The syringes, which infected patients in multiple U.S. states, were actually made by a supplier, AM2PAT, but B. Braun's brand name was on them.

"The Federal Food, Drug and Cosmetic Act prohibits companies from selling contaminated products, even when the company did not make the product itself," Benjamin C. Mizer, head of the Justice Department's Civil Division, said in a news release.

"Companies must take reasonable steps to ensure that their suppliers are making quality products that help rather than harm patients. Today's settlement shows that the government will continue to hold companies accountable for failing to fulfill this critically important responsibility," Mizer said.

Under the U.S. government's non-prosecution agreement with B. Braun, the company acknowledges that it distributed syringes under its label that were adulterated under the FDCA.

B. Braun in a statement shared by a spokeswoman noted that the relationship with AM2PAT ended eight years ago. The German medical device and drug manufacturer, with U.S. headquarters in Bethlehem, PA, said: "We are fully committed to ensuring patient safety. In that regard, we have agreed to undertake additional compliance measures related to the qualification and monitoring of third party manufacturers of finished products distributed by B. Braun with the B. Braun name on the label or logo."
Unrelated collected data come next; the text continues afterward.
-- pv_equiv track=rewrite | github.com/guige2023/rabai_autoclick | actions/data_sorting_action.py | _multi_key_sort_tuples
-- ===== SOURCE A (Python) =====
-- from typing import Any, Dict, List, Optional, Callable
--
-- def _multi_key_sort_tuples(data: List, keys: List[int], orders: List[str]) -> List:
--     def sort_key(item):
--         values = []
--         for i, k in enumerate(keys):
--             order = orders[i] if i < len(orders) else "asc"
--             val = item[k] if k < len(item) else None
--             if order == "desc":
--                 val = -val if isinstance(val, (int, float)) else val
--             values.append(val)
--         return tuple(values)
--
--     return sorted(data, key=sort_key)
-- ===== SOURCE B (Python) =====
-- def _multi_key_sort_tuples(data, keys, orders):
--     result = list(data)
--     for i in range(len(keys) - 1, -1, -1):
--         k = keys[i]
--         desc = (orders[i] if i < len(orders) else "asc") == "desc"
--
--         # per-key extractor: wrap the value in a 1-tuple, an empty tuple when the
--         # row has no component k, so rows lacking the key sort first instead of raising
--         def extract(item, k=k, desc=desc):
--             val = (item[k],) if k < len(item) else ()
--             if desc:
--                 val = tuple(-v for v in val)
--             return val
--
--         result = sorted(result, key=extract)
--     return result
-- ===== Notes on version B (the rewrite author's own statement) =====
-- stated objective: alternative
-- what changed: A builds a per-element tuple of all key values and sorts once by it; B instead runs one stable single-key sorted() pass per key, iterating the keys from last to first and letting stability compose the orderings (LSD-radix style), with per-key values wrapped in a 0/1-tuple so missing components never raise.
-- outside the precondition, e.g. on _multi_key_sort_tuples([[1, 5], [2]], [0, 1], []): A returns [[1, 5], [2]], B returns [[1, 5], [2]]
import Mathlib
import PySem

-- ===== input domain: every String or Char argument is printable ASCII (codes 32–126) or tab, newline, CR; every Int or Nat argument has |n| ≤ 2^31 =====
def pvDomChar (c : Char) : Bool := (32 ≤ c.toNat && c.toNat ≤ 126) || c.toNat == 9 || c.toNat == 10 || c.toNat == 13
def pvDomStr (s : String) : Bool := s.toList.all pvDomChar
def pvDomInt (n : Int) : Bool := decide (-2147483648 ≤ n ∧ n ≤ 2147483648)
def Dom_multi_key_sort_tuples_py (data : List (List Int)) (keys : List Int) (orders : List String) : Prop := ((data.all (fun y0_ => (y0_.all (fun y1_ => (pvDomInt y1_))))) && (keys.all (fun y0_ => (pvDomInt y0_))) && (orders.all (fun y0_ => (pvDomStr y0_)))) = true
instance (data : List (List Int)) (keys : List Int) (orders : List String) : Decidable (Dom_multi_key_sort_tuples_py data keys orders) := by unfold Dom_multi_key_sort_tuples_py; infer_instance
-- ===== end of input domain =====

-- B replaces A's one sort on built-up key tuples by LSD-style multiple stable single-key
-- passes (last key first); same cost class, a genuinely different decomposition ('alternative').

-- ===== PORT A =====
-- Shared per-element key extractor. In A the per-key value is
-- `item[k] if k < len(item) else None`; in B it is the same value wrapped in a 1-tuple,
-- `()` when missing. Both are modelled in `List Int`: `None/() ↦ []`, an int `z ↦ [z]`
-- (for B this is literally its tuple; for A int-int comparisons are exact and None-None
-- are ties — inside Pre_ below a None never meets an int in a comparison: Python would
-- raise TypeError there, as it raises IndexError on k < -len(item), both excluded).
-- "desc" negates elementwise: `-val` on a number, None/() unchanged.
def pvVal (k : Int) (ord : String) (item : List Int) : List Int :=
  let v : List Int :=
    if k < (item.length : Int) then
      match PySem.List.pyGet? item k with
      | some z => [z]
      | none => []
    else []
  if ord = "desc" then v.map (fun z => -z) else v

-- sorted(data, key=sort_key) where sort_key builds the list of per-key values in a loop
def multi_key_sort_tuples_py (data : List (List Int)) (keys : List Int) (orders : List String) : List (List Int) :=
  PySem.List.sorted data
    (fun item =>
      (PySem.List.enumerate keys).foldl
        (fun values p => values ++ [pvVal p.2 (PySem.List.pyGetD orders p.1 "asc") item]) [])
    false

-- ===== PORT B =====
-- for i in range(len(keys)-1, -1, -1): result = sorted(result, key=<single-key extractor>)
-- (keys[i] is always in range, ported as pyGetD with an irrelevant default 0)
def multi_key_sort_tuples_py_alt (data : List (List Int)) (keys : List Int) (orders : List String) : List (List Int) :=
  (PySem.List.pyRange ((keys.length : Int) - 1) (-1) (-1)).foldl
    (fun result i =>
      PySem.List.sorted result
        (fun item => pvVal (PySem.List.pyGetD keys i 0) (PySem.List.pyGetD orders i "asc") item)
        false)
    data

-- ===== PRECONDITION & SPEC =====
-- Pre_ excludes (1) inputs where some key k falls below -len(row) for some row: A raises
-- IndexError inside the key function; and (2) for data with >= 2 rows, keys in range for
-- some rows but not others (mixed columns): there A usually raises TypeError on a
-- None-vs-int comparison and only returns when an earlier key happens to shadow that
-- comparison -- an accident of the sort's comparison order, not a closed-form condition
-- (B, whose per-key passes never raise, agrees with A in every such observed return).
-- Columns that are missing in ALL rows are inside Pre_: both sides treat them as ties.
def Pre_multi_key_sort_tuples_py (data : List (List Int)) (keys : List Int) (orders : List String) : Prop :=
  (∀ item ∈ data, ∀ k ∈ keys, -(item.length : Int) ≤ k) ∧
  (2 ≤ data.length → ∀ k ∈ keys,
    (∀ item ∈ data, k < (item.length : Int)) ∨ (∀ item ∈ data, (item.length : Int) ≤ k))

instance (data : List (List Int)) (keys : List Int) (orders : List String) : Decidable (Pre_multi_key_sort_tuples_py data keys orders) := by
  unfold Pre_multi_key_sort_tuples_py; infer_instance

def pvWitness_multi_key_sort_tuples_py : List (List Int) × List Int × List String :=
  ([[1, 2], [3, 4], [1, 0]], [0, 1], ["desc"])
According to the statement of facts in the federal case settlement, B. Braun was aware that AM2PAT had manufacturing problems, even before it started buying pre-filled saline flush syringes from AM2PAT in March 2006.  Both FDA and B. Braun audits had found that AM2PAT had problems complying with good manufacturing processes.

Worse, AM2PAT informed B. Braun in 2007 that it was moving to a new manufacturing facility and changing the company sterilizing the B. Braun saline flush syringes through a new radiation sterilization process, according to the statement of facts. Before B. Braun's quality department approved the changes, B. Braun was already selling saline flush syringes made at the new facility, and under the new sterilization provider. The changes were eventually approved, even though B. Braun officials had not seen operations at the new facility or confirmed AM2PAT's representations that it had properly validated its cleanroom and equipment. B. Braun was already receiving complaints about the syringes changing colors. AM2PAT was also having to make changes to its radiation process to avoid "overcooking" the saline syringes. 

Two months after B. Braun started selling pre-filled saline flush syringes made at AM2PAT's new facility, it recalled them because the sterilization process was causing white particles to develop in the saline inside the syringes.

After the recall, AM2PAT acknowledged to B. Braun that it had provided incorrect information about its new radiation sterilization process, and provided information showing that manufacturing equipment in fact had not been validated after the move to the new facility. Despite these potentially disturbing revelations, B. Braun resumed buying saline syringes from AM2PAT anyway, according to the statement of facts.

Within a month of the decision to resume buying from AM2PAT, saline flush syringes from the supplier became contaminated with blood infection-causing Serratia marcescens bacteria. The syringes were recalled after patients were infected in California, Texas, New York, and Nebraska. 

Besides admitting that it distributed an adulterated product, B. Braun has agreed to increase oversight of its product suppliers, including with on-site audits. On top of that, an independent auditor will assess whether B. Braun is making good on its promises.

"Today's announcement should serve as a reminder of the FDA's continued focus on companies that put profits ahead of the public health." George M. Karavetsos, director of FDA's Office of Criminal Investigations, said in a news release.

Two previous AM2PAT officials, former quality control director Ravindra Kumar Sharma and former plant manager Aniruddha Pate, were each sentenced in 2009 to nearly five years in prison after pleading guilty in federal court in North Carolina to violating the FDCA. AM2PAT's president Dushyant Patel was indicted on similar charges in 2009, but fled the country. He is presently the only medical device executive on the "Most Wanted" list at the FDA's Office of Criminal Investigations.